Flutterby™! : Data quality issues

Next unread comment / Catchup all unread comments User Account Info | Logout | XML/Pilot/etc versions | Long version (with comments) | Weblog archives | Site Map | | Browse Topics

Data quality issues

2009-03-18 13:28:08.025905+00 by Dan Lyke 3 comments

I just discovered how fast my new Windows machine rips CDs, so I'm feeding it discs occasionally. I wish that the Windows Media Player MP3 compressor was better than it is, but at 384k/sec it sounds okay on the hardware I've got (at the defaults it was atrocious, even on the little 4" high speakers I've got).

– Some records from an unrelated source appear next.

-- pv_equiv track=rewrite | github.com/yeele/aoj | atc/abc_117_d_xor.py | sol_naive
-- ===== SOURCE A (Python) =====
-- def sol_naive(k, S):
--     maxi = 0
--     for x in range(k+1):
--         ttl = 0
--         for s in S:
--             ttl += (x ^ s)
--         maxi = max(maxi, ttl)
--     return maxi
-- ===== SOURCE B (Python) =====
-- def sol_naive(k, S):
--     # total(x) = sum(S) + sum over set bits b of x of w[b],
--     # where w[b] = (len(S) - 2*#{s : bit b of s set}) << b.
--     base = sum(S)
--     nbits = k.bit_length()
--     n = len(S)
--     w = [((n - 2 * sum((s >> b) & 1 for s in S)) << b) for b in range(nbits)]
--     best = 0
--     for x in range(k + 1):
--         t = base
--         for b in range(nbits):
--             if (x >> b) & 1:
--                 t += w[b]
--         best = max(best, t)
--     return best
-- ===== Notes on version B (the rewrite author's own statement) =====
-- stated objective: faster
-- what changed: Instead of re-scanning S for every candidate x, B precomputes per-bit weights w[b] = (len(S)-2*count of set bits b)<<b in one pass over S, so each x in 0..k is scored over the bits of k rather than over S.
import Mathlib
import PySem

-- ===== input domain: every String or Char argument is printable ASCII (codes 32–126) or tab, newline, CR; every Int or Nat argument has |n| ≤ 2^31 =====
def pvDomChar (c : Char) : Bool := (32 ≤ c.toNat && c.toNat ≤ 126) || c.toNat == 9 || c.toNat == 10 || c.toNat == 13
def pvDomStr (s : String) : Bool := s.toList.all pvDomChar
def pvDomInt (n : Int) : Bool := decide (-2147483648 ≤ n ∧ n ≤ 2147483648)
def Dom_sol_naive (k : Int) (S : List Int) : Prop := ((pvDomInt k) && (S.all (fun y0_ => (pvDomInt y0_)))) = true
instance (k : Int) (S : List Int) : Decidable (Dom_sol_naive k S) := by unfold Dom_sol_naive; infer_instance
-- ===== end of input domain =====

-- B replaces A's inner scan over S by per-bit weights precomputed once,
-- so each candidate x is scored over the bits of k instead of over S.

-- ===== PORT A =====
def sol_naive (k : Int) (S : List Int) : Int :=
  (PySem.List.pyRange 0 (k + 1)).foldl
    (fun maxi x =>
      max maxi (S.foldl (fun ttl s => ttl + PySem.Int.bxor x s) 0))
    0

-- ===== PORT B =====
-- B-side helpers, each a literal transliteration of one expression of Source B:
-- (y >> b) & 1  (the shift count b comes from range(-), hence is nonnegative and .toNat is exact)
def pvBit (y : Int) (b : Nat) : Int := PySem.Int.band (y >>> (b : Int)) 1
-- (len(S) - 2*sum((s >> b) & 1 for s in S)) << b   (one element of the comprehension w)
def pvWeight (S : List Int) (b : Int) : Int :=
  ((S.length : Int) - 2 * S.foldl (fun acc s => acc + pvBit s b.toNat) 0) <<< b.toNat
-- the body of the inner loop:  if (x >> b) & 1: t += w[b]
def pvScore (x : Int) (w : List Int) (t : Int) (b : Int) : Int :=
  if pvBit x b.toNat ≠ 0 then t + PySem.List.pyGetD w b 0 else t

def sol_naive_alt (k : Int) (S : List Int) : Int :=
  let base : Int := S.foldl (· + ·) 0                       -- base = sum(S)
  let nbits : Int := (PySem.Int.bitLength k : Nat)          -- nbits = k.bit_length()
  let w : List Int := (PySem.List.pyRange 0 nbits).map (pvWeight S)   -- the comprehension
  (PySem.List.pyRange 0 (k + 1)).foldl
    (fun best x => max best ((PySem.List.pyRange 0 nbits).foldl (pvScore x w) base))
    0

-- ===== PRECONDITION & SPEC =====
def Spec_sol_naive (k : Int) (S : List Int) (out : Int) : Prop := out = sol_naive_alt k S
instance (k : Int) (S : List Int) (out : Int) : Decidable (Spec_sol_naive k S out) := by
  unfold Spec_sol_naive; infer_instance

-- ===== CLAIM (what is proved, stated in full; the proofs are below) =====
def Claim_equal_sol_naive : Prop := ∀ (k : Int) (S : List Int), Dom_sol_naive k S → Spec_sol_naive k S (sol_naive k S)

-- ===== LEMMAS AND PROOFS =====

-- folding `acc + f s` is `init + sum of the mapped list`
theorem pvFoldlAdd {α : Type} (f : α → Int) (S : List α) (c : Int) :
    S.foldl (fun acc s => acc + f s) c = c + (S.map f).sum := by
  induction S generalizing c with
  | nil => simp
  | cons s S ih => simp [ih]; ring

theorem pvBit_natCast (m : Nat) (b : Nat) : pvBit (m : Int) b = ((m / 2 ^ b % 2 : Nat) : Int) := by
  unfold pvBit
  rw [Int.shiftRight_natCast_right]
  have h1 : ((m : Int) >>> b) = ((m >>> b : Nat) : Int) := by simp
  rw [h1]
  have h2 := PySem.Int.band_natCast (m >>> b) 1
  simp only [Nat.cast_one] at h2
  rw [h2]
  simp [Nat.and_one_is_mod, Nat.shiftRight_eq_div_pow]

theorem pvBit_negSucc (m : Nat) (b : Nat) :
    pvBit (Int.negSucc m) b = 1 - ((m / 2 ^ b % 2 : Nat) : Int) := by
  unfold pvBit
  rw [Int.shiftRight_natCast_right]
  have h1 : ((Int.negSucc m) >>> b) = Int.negSucc (m >>> b) := rfl
  rw [h1]
  have hdm : m / 2 ^ b % 2 = (m >>> b) % 2 := by rw [Nat.shiftRight_eq_div_pow]
  rw [hdm]
  generalize m >>> b = z
  have hneg : ¬ (0 ≤ Int.negSucc z) := by simp [Int.negSucc_not_nonneg]
  rw [PySem.Int.band]
  rw [if_neg hneg, if_pos (by norm_num : (0:Int) ≤ 1)]
  have h2 : (-(Int.negSucc z) - 1).toNat = z := by simp [Int.neg_negSucc]
  rw [h2]
  have h3 : Int.toNat 1 &&& z = z % 2 := by
    rw [(rfl : Int.toNat 1 = 1), Nat.and_comm]; exact Nat.and_one_is_mod z
  rw [h3, (rfl : Int.toNat 1 = 1)]
  have h4 : z % 2 ≤ 1 := by omega
  omega

theorem pvBit_zero_or_one (y : Int) (b : Nat) : pvBit y b = 0 ∨ pvBit y b = 1 := by
  cases y with
  | ofNat m =>
    have h := pvBit_natCast m b
    rw [Int.ofNat_eq_natCast, h]
    rcases Nat.mod_two_eq_zero_or_one (m / 2 ^ b) with hh | hh <;> simp [hh]
  | negSucc m =>
    rw [pvBit_negSucc]
    rcases Nat.mod_two_eq_zero_or_one (m / 2 ^ b) with hh | hh <;> simp [hh]

-- core identity at Nat level: xor as a sum over flipped bit positions
theorem pvNatCore (N : Nat) : ∀ (a m : Nat), a < 2 ^ N →
    ((a ^^^ m : Nat) : Int) =
      (m : Int) + ∑ b ∈ Finset.range N,
        ((a / 2 ^ b % 2 : Nat) : Int) * (1 - 2 * ((m / 2 ^ b % 2 : Nat) : Int)) * 2 ^ b := by
  induction N with
  | zero =>
    intro a m ha
    have : a = 0 := by omega
    subst this
    simp [Nat.zero_xor]
  | succ N ih =>
    intro a m ha
    have ha2 : a / 2 < 2 ^ N := by
      have := Nat.pow_succ 2 N
      omega
    have hIH := ih (a / 2) (m / 2) ha2
    rw [Finset.sum_range_succ']
    have hshift : ∀ (y b : Nat), y / 2 ^ (b + 1) = (y / 2) / 2 ^ b := by
      intro y b
      rw [Nat.pow_succ', Nat.div_div_eq_div_mul]
    have hsum : ∑ b ∈ Finset.range N,
        ((a / 2 ^ (b+1) % 2 : Nat) : Int) * (1 - 2 * ((m / 2 ^ (b+1) % 2 : Nat) : Int)) * 2 ^ (b+1)
        = 2 * ∑ b ∈ Finset.range N,
        (((a/2) / 2 ^ b % 2 : Nat) : Int) * (1 - 2 * (((m/2) / 2 ^ b % 2 : Nat) : Int)) * 2 ^ b := by
      rw [Finset.mul_sum]
      apply Finset.sum_congr rfl
      intro b _
      rw [hshift a b, hshift m b]
      ring
    rw [hsum]
    have hdecomp : (a ^^^ m) = 2 * ((a/2) ^^^ (m/2)) + (a + m) % 2 := by
      have hx1 : (a ^^^ m) / 2 = (a/2) ^^^ (m/2) := Nat.xor_div_two
      have hx2 : (a ^^^ m) % 2 = (a + m) % 2 := Nat.xor_mod_two_eq
      omega
    rw [hdecomp]
    simp only [pow_zero, Nat.div_one, mul_one]
    rcases Nat.mod_two_eq_zero_or_one a with hA | hA <;>
      rcases Nat.mod_two_eq_zero_or_one m with hM | hM <;>
      rw [hA, hM] <;> push_cast <;> rw [hIH] <;> push_cast <;> omega

-- per-pair identity at Int level: x ^ s = s + Σ_b bit_b(x)·(1 − 2·bit_b(s))·2^b
theorem pvPair (N : Nat) (x s : Int) (hx : 0 ≤ x) (hlt : x.natAbs < 2 ^ N) :
    PySem.Int.bxor x s =
      s + ∑ b ∈ Finset.range N, pvBit x b * (1 - 2 * pvBit s b) * 2 ^ b := by
  lift x to Nat using hx with a
  have hlt' : a < 2 ^ N := by simpa using hlt
  cases s with
  | ofNat m =>
    have hm : (Int.ofNat m) = ((m : Nat) : Int) := rfl
    rw [hm, PySem.Int.bxor_natCast]
    rw [pvNatCore N a m hlt']
    apply congrArg
    apply Finset.sum_congr rfl
    intro b _
    rw [pvBit_natCast, pvBit_natCast]
  | negSucc m =>
    have hbx : PySem.Int.bxor (a : Int) (Int.negSucc m) = -((a ^^^ m : Nat) : Int) - 1 := by
      rw [PySem.Int.bxor]
      rw [if_pos (by positivity : (0:Int) ≤ (a:Int)),
          if_neg (by simp [Int.negSucc_not_nonneg] : ¬ (0:Int) ≤ Int.negSucc m)]
      simp [Int.neg_negSucc]
    rw [hbx]
    have hsum : ∑ b ∈ Finset.range N, pvBit (a:Int) b * (1 - 2 * pvBit (Int.negSucc m) b) * 2 ^ b
        = -∑ b ∈ Finset.range N,
            ((a / 2 ^ b % 2 : Nat) : Int) * (1 - 2 * ((m / 2 ^ b % 2 : Nat) : Int)) * 2 ^ b := by
      rw [← Finset.sum_neg_distrib]
      apply Finset.sum_congr rfl
      intro b _
      rw [pvBit_natCast, pvBit_negSucc]
      ring
    rw [hsum, Int.negSucc_eq]
    have := pvNatCore N a m hlt'
    linarith

-- swap a list sum with a Finset.range sum
theorem pvSumSwap (S : List Int) (N : Nat) (h : Int → Nat → Int) :
    (S.map (fun s => ∑ b ∈ Finset.range N, h s b)).sum
      = ∑ b ∈ Finset.range N, (S.map (fun s => h s b)).sum := by
  induction S with
  | nil => simp
  | cons s S ih => simp [ih, Finset.sum_add_distrib]

-- sum of a pointwise-shifted list
theorem pvSumAddPointwise (S : List Int) (g : Int → Int) :
    (S.map (fun s => s + g s)).sum = S.sum + (S.map g).sum := by
  induction S with
  | nil => simp
  | cons s S ih => simp only [List.map_cons, List.sum_cons, ih]; ring

-- sum of an affine image of a list
theorem pvSumAffine (S : List Int) (c d : Int) (q : Int → Int) :
    (S.map (fun s => c - d * q s)).sum = (S.length : Int) * c - d * (S.map q).sum := by
  induction S with
  | nil => simp
  | cons s S ih => simp [ih]; ring

-- list-range sums are Finset.range sums
theorem pvRangeSum (N : Nat) (f : Nat → Int) :
    ((List.range N).map f).sum = ∑ b ∈ Finset.range N, f b := by
  induction N with
  | zero => simp
  | succ N ih => rw [List.range_succ, Finset.sum_range_succ]; simp [ih]

-- A's inner total for a fixed x equals the bit-weighted total
theorem pvTotal (k : Int) (S : List Int) (x : Int) (hx0 : 0 ≤ x) (hxk : x ≤ k) :
    S.foldl (fun ttl s => ttl + PySem.Int.bxor x s) 0 =
      S.foldl (· + ·) 0 +
        ∑ b ∈ Finset.range (PySem.Int.bitLength k),
          pvBit x b * (((S.length : Int) - 2 * (S.map (fun s => pvBit s b)).sum) * 2 ^ b) := by
  set N := PySem.Int.bitLength k with hN
  have hxlt : x.natAbs < 2 ^ N := by
    have hk : k.natAbs < 2 ^ N := PySem.Int.lt_two_pow_bitLength k
    have hle : x.natAbs ≤ k.natAbs := by omega
    omega
  rw [pvFoldlAdd (fun s => PySem.Int.bxor x s) S 0, zero_add]
  have hmap : S.map (fun s => PySem.Int.bxor x s)
      = S.map (fun s => s + ∑ b ∈ Finset.range N, pvBit x b * (1 - 2 * pvBit s b) * 2 ^ b) := by
    apply List.map_congr_left
    intro s _
    exact pvPair N x s hx0 hxlt
  rw [hmap, pvSumAddPointwise, pvSumSwap]
  have hbase : S.foldl (· + ·) 0 = S.sum := by simp [List.sum_eq_foldl]
  rw [hbase]
  apply congrArg
  apply Finset.sum_congr rfl
  intro b _
  have hterm : (S.map (fun s => pvBit x b * (1 - 2 * pvBit s b) * 2 ^ b)).sum
      = (S.map (fun s => (pvBit x b * 2 ^ b) - (pvBit x b * 2 ^ b * 2) * pvBit s b)).sum := by
    apply congrArg
    apply List.map_congr_left
    intro s _
    ring
  rw [hterm, pvSumAffine]
  ring

-- B's inner fold for a fixed x equals the same bit-weighted total
theorem pvInner (k : Int) (S : List Int) (x : Int) :
    (PySem.List.pyRange 0 ((PySem.Int.bitLength k : Nat) : Int)).foldl
        (pvScore x ((PySem.List.pyRange 0 ((PySem.Int.bitLength k : Nat) : Int)).map (pvWeight S)))
        (S.foldl (· + ·) 0)
      = S.foldl (· + ·) 0 +
        ∑ b ∈ Finset.range (PySem.Int.bitLength k),
          pvBit x b * (((S.length : Int) - 2 * (S.map (fun s => pvBit s b)).sum) * 2 ^ b) := by
  set N := PySem.Int.bitLength k with hN
  have hstep : (PySem.List.pyRange 0 ((N : Nat) : Int)).foldl
      (pvScore x ((PySem.List.pyRange 0 ((N : Nat) : Int)).map (pvWeight S))) (S.foldl (· + ·) 0)
      = (PySem.List.pyRange 0 ((N : Nat) : Int)).foldl
      (fun t b => t + pvBit x b.toNat * (((S.length : Int) - 2 * (S.map (fun s => pvBit s b.toNat)).sum) * 2 ^ b.toNat))
      (S.foldl (· + ·) 0) := by
    apply PySem.List.foldl_congr_mem
    intro t b hb
    obtain ⟨hb0, hbN⟩ := PySem.List.mem_pyRange_one.mp hb
    have hgetd : PySem.List.pyGetD ((PySem.List.pyRange 0 ((N : Nat) : Int)).map (pvWeight S)) b 0
        = pvWeight S b :=
      PySem.List.pyGetD_map_pyRange_of_nonneg (pvWeight S) _ b 0 hb0 hbN
    have hweight : pvWeight S b
        = (((S.length : Int) - 2 * (S.map (fun s => pvBit s b.toNat)).sum) * 2 ^ b.toNat) := by
      unfold pvWeight
      rw [pvFoldlAdd (fun s => pvBit s b.toNat) S 0, zero_add]
      have hcast : ((b.toNat : Nat) : Int) = b := Int.toNat_of_nonneg hb0
      calc ((S.length : Int) - 2 * (S.map (fun s => pvBit s b.toNat)).sum) <<< b.toNat
          = ((S.length : Int) - 2 * (S.map (fun s => pvBit s b.toNat)).sum) <<< ((b.toNat : Nat) : Int) :=
            (Int.shiftLeft_natCast_right _ _).symm
        _ = ((S.length : Int) - 2 * (S.map (fun s => pvBit s b.toNat)).sum) * ((2 ^ b.toNat : Nat) : Int) :=
            Int.shiftLeft_eq_mul_pow _ _
        _ = _ := by push_cast; ring
    unfold pvScore
    rcases pvBit_zero_or_one x b.toNat with h0 | h1
    · rw [if_neg (by simp [h0]), h0]
      ring
    · rw [if_pos (by simp [h1]), hgetd, hweight, h1]
      ring
  rw [hstep]
  rw [pvFoldlAdd (fun b : Int => pvBit x b.toNat * (((S.length : Int) - 2 * (S.map (fun s => pvBit s b.toNat)).sum) * 2 ^ b.toNat)) _ _]
  apply congrArg
  rw [PySem.List.pyRange_zero_natCast, List.map_map]
  rw [pvRangeSum N _]
  apply Finset.sum_congr rfl
  intro b _
  simp [Function.comp]

-- ===== VERDICT (by name: the statement is the Claim_ definition above) =====
theorem sol_naive_spec : Claim_equal_sol_naive := by
  intro k S _
  unfold Spec_sol_naive sol_naive sol_naive_alt
  apply PySem.List.foldl_congr_mem
  intro acc x hxmem
  obtain ⟨hx0, hxlt⟩ := PySem.List.mem_pyRange_one.mp hxmem
  have hxk : x ≤ k := by omega
  apply congrArg
  rw [pvTotal k S x hx0 hxk]
  exact (pvInner k S x).symm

What I'm totally amazed at is the lack of data quality on the CD recognition. I mean, it's one thing to miss Kitten on the Keys - Kitty Muffins or The Incredibles wrap party soundtrack CD, but it's quite another to be missing disc one of Woodstock Two altogether, or the track names on the Slatkin / St. Louis Symphony recording of La Mer.

I'm not sure I've got any particular thesis here, it's just weird to find both holes in public data, and places where my tastes are so niche that I'm the first person to go there.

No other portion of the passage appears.